The Need for Parallel Cloud Storage - Page 3
Implications — Parallel Cloud Storage
There are two important implications of the increase in data. The first is that people are going to be doing much more analysis on different varieties of data. They won't be doing a single large analysis across a bunch of data. Rather, they will be running multiple analyses, asking different questions, resulting in accessing the data from different servers.
For example, one person or one team could be using video data as part of an analysis of traffic patterns in the parking lot to better understand how the traffic flow for either a redesign of the lot or to reduce insurance costs. A second person or second team, could be using the same video data to measure how long people spent inside the store, which is then correlated to how much was spent during that time ($/minute). They are both equally important and they are both utilizing the same data.

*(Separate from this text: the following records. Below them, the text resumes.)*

-- pv_equiv track=rewrite | github.com/Hgabe/Otimizando-Rota-de-Drones | legacy/astas3d.py | render_order
-- ===== SOURCE A (Python) =====
-- def render_order(maze_size):
--     cells = []
--     for s in range(2*maze_size-1):
--         for col in range(s+1):
--             row = s - col
--             if 0 <= col < maze_size and 0 <= row < maze_size:
--                 cells.append((col, row))
--     return cells
-- ===== SOURCE B (Python) =====
-- def render_order(maze_size):
--     buckets = [[] for _ in range(2 * maze_size - 1)]
--     for col in range(maze_size):
--         for row in range(maze_size):
--             buckets[col + row].append((col, row))
--     return [cell for bucket in buckets for cell in bucket]
-- ===== Notes on version B (the rewrite author's own statement) =====
-- stated objective: alternative
-- what changed: Replaces A's anti-diagonal walk with an out-of-board filter by a distribution pass: enumerate the grid row-major, drop each cell into a per-diagonal bucket indexed by col+row, and concatenate the buckets; no filtering and no diagonal index arithmetic.
import Mathlib
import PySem

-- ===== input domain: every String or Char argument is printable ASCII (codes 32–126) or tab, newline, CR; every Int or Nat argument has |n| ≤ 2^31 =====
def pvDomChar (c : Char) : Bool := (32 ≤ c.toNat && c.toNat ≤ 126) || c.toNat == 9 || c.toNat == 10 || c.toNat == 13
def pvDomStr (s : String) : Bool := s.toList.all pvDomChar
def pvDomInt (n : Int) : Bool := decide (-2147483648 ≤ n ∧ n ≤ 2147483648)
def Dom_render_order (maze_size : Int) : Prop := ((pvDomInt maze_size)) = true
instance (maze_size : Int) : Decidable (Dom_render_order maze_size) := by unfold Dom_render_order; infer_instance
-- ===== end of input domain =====

-- B replaces A's diagonal walk with out-of-board filtering by a distribution pass:
-- enumerate the grid row-major into per-diagonal buckets and concatenate them; objective:
-- a genuinely different algorithm of similar cost. B mutates only its own local list.

-- ===== PORT A =====
def render_order (maze_size : Int) : List (Int × Int) :=
  (PySem.List.pyRange 0 (2 * maze_size - 1)).foldl (fun cells s =>
    (PySem.List.pyRange 0 (s + 1)).foldl (fun cells col =>
      if (decide (0 ≤ col) && decide (col < maze_size)) &&
         (decide (0 ≤ s - col) && decide (s - col < maze_size)) then
        cells ++ [(col, s - col)]
      else cells) cells) []

-- ===== PORT B =====
def render_order_alt (maze_size : Int) : List (Int × Int) :=
  let buckets0 : List (List (Int × Int)) :=
    (PySem.List.pyRange 0 (2 * maze_size - 1)).map (fun _ => [])
  let buckets :=
    (PySem.List.pyRange 0 maze_size).foldl (fun bs col =>
      (PySem.List.pyRange 0 maze_size).foldl (fun bs row =>
        -- buckets[col + row].append((col, row)): whenever this runs, the index col + row
        -- satisfies 0 ≤ col + row < 2*maze_size - 1, so List.modify at .toNat is exact
        bs.modify (col + row).toNat (fun bucket => bucket ++ [(col, row)])) bs) buckets0
  buckets.flatMap (fun bucket => bucket)

-- ===== PRECONDITION & SPEC =====
def Spec_render_order (maze_size : Int) (out : List (Int × Int)) : Prop := out = render_order_alt maze_size
instance (maze_size : Int) (out : List (Int × Int)) : Decidable (Spec_render_order maze_size out) := by unfold Spec_render_order; infer_instance

-- ===== CLAIM (what is proved, stated in full; the proofs are below) =====
def Claim_equal_render_order : Prop := ∀ (maze_size : Int), Dom_render_order maze_size → Spec_render_order maze_size (render_order maze_size)

-- ===== LEMMAS AND PROOFS =====

-- the anti-diagonal list A builds, written as flatMap/filter/map
def pvT (n : Int) : List (Int × Int) :=
  (PySem.List.pyRange 0 (2 * n - 1)).flatMap (fun s =>
    ((PySem.List.pyRange 0 (s + 1)).filter (fun col =>
      (decide (0 ≤ col) && decide (col < n)) &&
      (decide (0 ≤ s - col) && decide (s - col < n)))).map (fun col => (col, s - col)))

lemma pvA_eq_T (n : Int) : render_order n = pvT n := by
  simp only [render_order, pvT, PySem.List.foldl_append_if,
    PySem.List.foldl_append_eq_flatMap, List.nil_append]

-- modifying a mapped range at an in-range index is a pointwise update
lemma pv_modify_map (M : Int) (F : Int → List (Int × Int))
    (f : List (Int × Int) → List (Int × Int)) (t : Int) (h0 : 0 ≤ t) (_h1 : t < M) :
    ((PySem.List.pyRange 0 M).map F).modify t.toNat f =
    (PySem.List.pyRange 0 M).map (fun s => if s = t then f (F s) else F s) := by
  apply List.ext_getElem
  · simp [List.length_modify]
  · intro i hi1 hi2
    rw [List.getElem_modify]
    simp only [List.getElem_map, PySem.List.getElem_pyRange_one]
    split_ifs <;> first | rfl | (exfalso; omega)

-- one cell's inner loop: each row lands in its own diagonal bucket
lemma pv_inner (M col : Int) :
    ∀ (R : List Int) (F : Int → List (Int × Int)),
      (∀ r ∈ R, 0 ≤ col + r ∧ col + r < M) →
      R.foldl (fun bs row => bs.modify (col + row).toNat
          (fun bucket => bucket ++ [(col, row)])) ((PySem.List.pyRange 0 M).map F) =
      (PySem.List.pyRange 0 M).map (fun s =>
        F s ++ (R.filter (fun r => decide (col + r = s))).map (fun r => (col, r))) := by
  intro R
  induction R with
  | nil => intro F _; simp
  | cons r R ih =>
    intro F h
    simp only [List.foldl_cons]
    rw [pv_modify_map M F _ (col + r) (h r (by simp)).1 (h r (by simp)).2]
    rw [ih _ (fun x hx => h x (by simp [hx]))]
    apply List.map_congr_left
    intro s _
    by_cases hs : col + r = s
    · simp [hs]
    · simp [hs, Ne.symm hs]

-- a range filtered down to one equality is a singleton or empty
lemma pv_filter_singleton (t : Int) :
    ∀ (m : Nat) (a : Int),
      (PySem.List.pyRange a (a + m)).filter (fun r => decide (r = t)) =
      if a ≤ t ∧ t < a + m then [t] else [] := by
  intro m
  induction m with
  | zero =>
    intro a
    simp only [Nat.cast_zero, add_zero]
    have h0 : PySem.List.pyRange a a = [] := by
      apply List.eq_nil_of_length_eq_zero
      rw [PySem.List.length_pyRange_one]; omega
    rw [h0]
    simp only [List.filter_nil]
    rw [if_neg (by omega)]
  | succ m ih =>
    intro a
    have e : ((m + 1 : Nat) : Int) = (m : Int) + 1 := by omega
    rw [e]
    rw [PySem.List.pyRange_one_cons (by omega : a < a + ((m : Int) + 1))]
    rw [List.filter_cons]
    have e2 : a + ((m : Int) + 1) = (a + 1) + (m : Nat) := by omega
    rw [e2, ih (a + 1)]
    by_cases hat : a = t
    · subst hat
      simp only [decide_true, if_true]
      rw [if_neg (by omega), if_pos (by omega)]
    · rw [decide_eq_false hat]
      simp only [Bool.false_eq_true, if_false]
      by_cases hin : a + 1 ≤ t ∧ t < (a + 1) + (m : Nat)
      · rw [if_pos hin, if_pos (by omega)]
      · rw [if_neg hin, if_neg (by omega)]

-- the whole double loop: bucket s collects (col, s - col) for the processed cols hitting it
lemma pv_outer (n M : Int) (hM : 2 * n - 1 ≤ M) :
    ∀ (C : List Int) (F : Int → List (Int × Int)),
      (∀ c ∈ C, 0 ≤ c ∧ c < n) →
      C.foldl (fun bs col =>
          (PySem.List.pyRange 0 n).foldl (fun bs row => bs.modify (col + row).toNat
            (fun bucket => bucket ++ [(col, row)])) bs) ((PySem.List.pyRange 0 M).map F) =
      (PySem.List.pyRange 0 M).map (fun s =>
        F s ++ (C.filter (fun col => decide (0 ≤ s - col) && decide (s - col < n))).map
          (fun col => (col, s - col))) := by
  intro C
  induction C with
  | nil => intro F _; simp
  | cons c C ih =>
    intro F h
    have hc := h c (by simp)
    simp only [List.foldl_cons]
    rw [pv_inner M c (PySem.List.pyRange 0 n) F (fun r hr => by
      rw [PySem.List.mem_pyRange_one] at hr; omega)]
    rw [ih _ (fun x hx => h x (by simp [hx]))]
    apply List.map_congr_left
    intro s _
    have hn0 : (0 : Int) + (n.toNat : Int) = n := by omega
    have hfil : (PySem.List.pyRange 0 n).filter (fun r => decide (c + r = s)) =
        if 0 ≤ s - c ∧ s - c < n then [s - c] else [] := by
      have hcong : (PySem.List.pyRange 0 n).filter (fun r => decide (c + r = s)) =
          (PySem.List.pyRange 0 n).filter (fun r => decide (r = s - c)) := by
        apply List.filter_congr
        intro x _
        simp only [decide_eq_decide]
        omega
      rw [hcong, show PySem.List.pyRange 0 n = PySem.List.pyRange 0 (0 + (n.toNat : Int))
        from by rw [hn0], pv_filter_singleton (s - c) n.toNat 0]
      split_ifs <;> first | rfl | (exfalso; omega)
    rw [hfil, List.filter_cons]
    by_cases hp : 0 ≤ s - c ∧ s - c < n
    · have hqc : (decide (0 ≤ s - c) && decide (s - c < n)) = true := by
        simp only [Bool.and_eq_true, decide_eq_true_eq]
        exact hp
      rw [if_pos hp, hqc, if_pos rfl]
      simp [List.append_assoc]
    · have hqc : (decide (0 ≤ s - c) && decide (s - c < n)) = false := by
        rcases not_and_or.1 hp with h' | h'
        · rw [decide_eq_false h', Bool.false_and]
        · rw [decide_eq_false h', Bool.and_false]
      rw [if_neg hp, hqc]
      simp

-- per diagonal, B's bucket content equals A's filtered walk of that diagonal
lemma pv_diag_eq (n s : Int) (hs : 0 ≤ s) (hsn : s < 2 * n - 1) :
    ((PySem.List.pyRange 0 n).filter (fun col =>
        decide (0 ≤ s - col) && decide (s - col < n))).map (fun col => (col, s - col)) =
    ((PySem.List.pyRange 0 (s + 1)).filter (fun col =>
        (decide (0 ≤ col) && decide (col < n)) &&
        (decide (0 ≤ s - col) && decide (s - col < n)))).map (fun col => (col, s - col)) := by
  have hn : 0 < n := by omega
  set q : Int → Bool := fun col =>
    (decide (0 ≤ col) && decide (col < n)) && (decide (0 ≤ s - col) && decide (s - col < n))
    with hq
  have left : (PySem.List.pyRange 0 n).filter (fun col =>
      decide (0 ≤ s - col) && decide (s - col < n)) =
      (PySem.List.pyRange 0 (n + s + 1)).filter q := by
    rw [PySem.List.pyRange_one_append 0 n (n + s + 1) (by omega) (by omega),
      List.filter_append]
    have h2 : (PySem.List.pyRange n (n + s + 1)).filter q = [] := by
      rw [List.filter_eq_nil_iff]
      intro x hx
      rw [PySem.List.mem_pyRange_one] at hx
      simp only [hq, Bool.and_eq_true, decide_eq_true_eq, not_and]
      omega
    rw [h2, List.append_nil]
    apply List.filter_congr
    intro x hx
    rw [PySem.List.mem_pyRange_one] at hx
    simp only [hq]
    rw [Bool.eq_iff_iff]
    simp only [Bool.and_eq_true, decide_eq_true_eq]
    omega
  have right : (PySem.List.pyRange 0 (s + 1)).filter q =
      (PySem.List.pyRange 0 (n + s + 1)).filter q := by
    rw [PySem.List.pyRange_one_append 0 (s + 1) (n + s + 1) (by omega) (by omega),
      List.filter_append]
    have h2 : (PySem.List.pyRange (s + 1) (n + s + 1)).filter q = [] := by
      rw [List.filter_eq_nil_iff]
      intro x hx
      rw [PySem.List.mem_pyRange_one] at hx
      simp only [hq, Bool.and_eq_true, decide_eq_true_eq, not_and]
      omega
    rw [h2, List.append_nil]
  rw [left, right]

lemma pvB_eq_T (n : Int) : render_order_alt n = pvT n := by
  rw [render_order_alt]
  rw [pv_outer n (2 * n - 1) (by omega) (PySem.List.pyRange 0 n)
    (fun _ => []) (fun c hc => by rw [PySem.List.mem_pyRange_one] at hc; omega)]
  rw [pvT, List.flatMap_def, List.flatMap_def, List.map_map]
  congr 1
  apply List.map_congr_left
  intro s hs
  rw [PySem.List.mem_pyRange_one] at hs
  simpa using pv_diag_eq n s hs.1 hs.2

-- ===== VERDICT (by name: the statement is the Claim_ definition above) =====
theorem render_order_spec : Claim_equal_render_order := by
  intro n _
  unfold Spec_render_order
  rw [pvA_eq_T, pvB_eq_T]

A second implication is that these data files are going to become even larger. Will the files be too big for the memory of a single node? Will the processing have to split across nodes? At this point, performance is likely to be driven by the performance of data access by a single node (single core in some cases).

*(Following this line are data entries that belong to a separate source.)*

-- the loop, characterised by the threshold thr = first index whose prefix is admissible and differing
lemma pvALoop_eq (inc exc : List Char) (ms? : Option (List Char)) (thr : Nat)
    (hne : inc ≠ [] ∨ exc ≠ [])
    (hthr : ∀ i, 1 ≤ i →
        i < (if inc.length ≠ 0 ∧ exc.length ≠ 0 then min inc.length exc.length else max inc.length exc.length) →
        (((match ms? with | some ms => ¬(inc.take i < ms) | none => True) ∧ inc.take i ≠ exc.take i) ↔ thr ≤ i))
    (hthr0 : 1 ≤ thr) :
    ∀ fuel index,
      index < (if inc.length ≠ 0 ∧ exc.length ≠ 0 then min inc.length exc.length else max inc.length exc.length) →
      (if inc.length ≠ 0 ∧ exc.length ≠ 0 then min inc.length exc.length else max inc.length exc.length) ≤ fuel + index →
      index < thr →
      pvALoop inc exc ms? fuel index =
        (if thr < (if inc.length ≠ 0 ∧ exc.length ≠ 0 then min inc.length exc.length else max inc.length exc.length)
         then inc.take thr else inc) := by
  set K := (if inc.length ≠ 0 ∧ exc.length ≠ 0 then min inc.length exc.length else max inc.length exc.length) with hKdef
  intro fuel
  induction fuel with
  | zero => intro index h1 h2 _; omega
  | succ fuel ih =>
    intro index hiK hfuel hithr
    rw [pvALoop.eq_def]
    simp only [PySem.List.slice_zero_start, PySem.List.slice_to_natCast]
    set i := index + 1 with hi
    by_cases hreach : inc.length = i ∨ exc.length = i
    · rw [if_pos hreach]
      have : i = K := (pvK_reach inc exc hne i (by omega) (by omega)).1 hreach
      rw [if_neg (by omega)]
    · rw [if_neg hreach]
      have hiltK : i < K := by
        have := pvK_reach inc exc hne i (by omega) (by omega)
        rcases Nat.lt_or_ge i K with h | h
        · exact h
        · have : i = K := by omega
          exact absurd (this ▸ (pvK_reach inc exc hne i (by omega) (by omega)).2 this) hreach
      have hcond := hthr i (by omega) hiltK
      cases ms? with
      | none =>
        rw [if_neg (by simp)]
        by_cases hdiff : List.take i inc ≠ List.take i exc
        · rw [if_pos hdiff]
          have hthri : thr ≤ i := hcond.1 ⟨trivial, hdiff⟩
          have hthei : thr = i := by omega
          rw [hthei, if_pos hiltK]
        · rw [if_neg hdiff]
          have hnotthr : i < thr := by
            by_contra hx
            exact (hcond.2 (by omega)).2 (by simpa using hdiff)
          exact ih i hiltK (by omega) hnotthr
      | some ms =>
        dsimp only
        by_cases hmin : PySem.Chars.strLt (List.take i inc) ms = true
        · rw [if_pos hmin]
          have hnotthr : i < thr := by
            by_contra hx
            have hc := hcond.2 (by omega)
            simp only [PySem.Chars.strLt, decide_eq_true_eq] at hmin
            exact hc.1 hmin
          exact ih i hiltK (by omega) hnotthr
        · rw [if_neg hmin]
          have hok : ¬(List.take i inc < ms) := by simpa [PySem.Chars.strLt] using hmin
          by_cases hdiff : List.take i inc ≠ List.take i exc
          · rw [if_pos hdiff]
            have hthri : thr ≤ i := hcond.1 ⟨hok, hdiff⟩
            have hthei : thr = i := by omega
            rw [hthei, if_pos hiltK]
          · rw [if_neg hdiff]
            have hnotthr : i < thr := by
              by_contra hx
              exact (hcond.2 (by omega)).2 (by simpa using hdiff)
            exact ih i hiltK (by omega) hnotthr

I think both implications point to the fact that cloud data access and cloud data storage will have to go parallel. Leaving things in HDFS keeps the bottleneck on local data access performance. You can keep increasing the performance of local data access by using more disks, more controllers, or switching to SSD drives. All of this points to more and more cost and, more importantly, it is per node! The same is true for other Cloud file systems (S3, Swift, etc.). Moreover, file systems that rely on a REST interface are not likely to be useful for this situation because they do not allow moving a file pointer to a different location in the file for reading or writing data.
What is needed is a parallel access cloud file system that is (most likely) not based on REST/SOAP. These file systems allow applications to open a file, read and write to it, move the file pointer (lseek) and do other useful file operations. To prove out this point, examine the file systems the largest HPC systems are using. You will see some file systems repeated over and over, such as Lustre, GPFS and Panasas. These file systems allow IO from multiple threads to a single file (Note - these threads can be running on multiple nodes).
Whatever the solution ends up being, what is clear is that cloud workloads are going to be pushing the boundaries of what can be done with a REST interface and are going to need the ability to do parallel IO. We need to rethink what we're doing in the cloud storage world and start considering parallel cloud storage.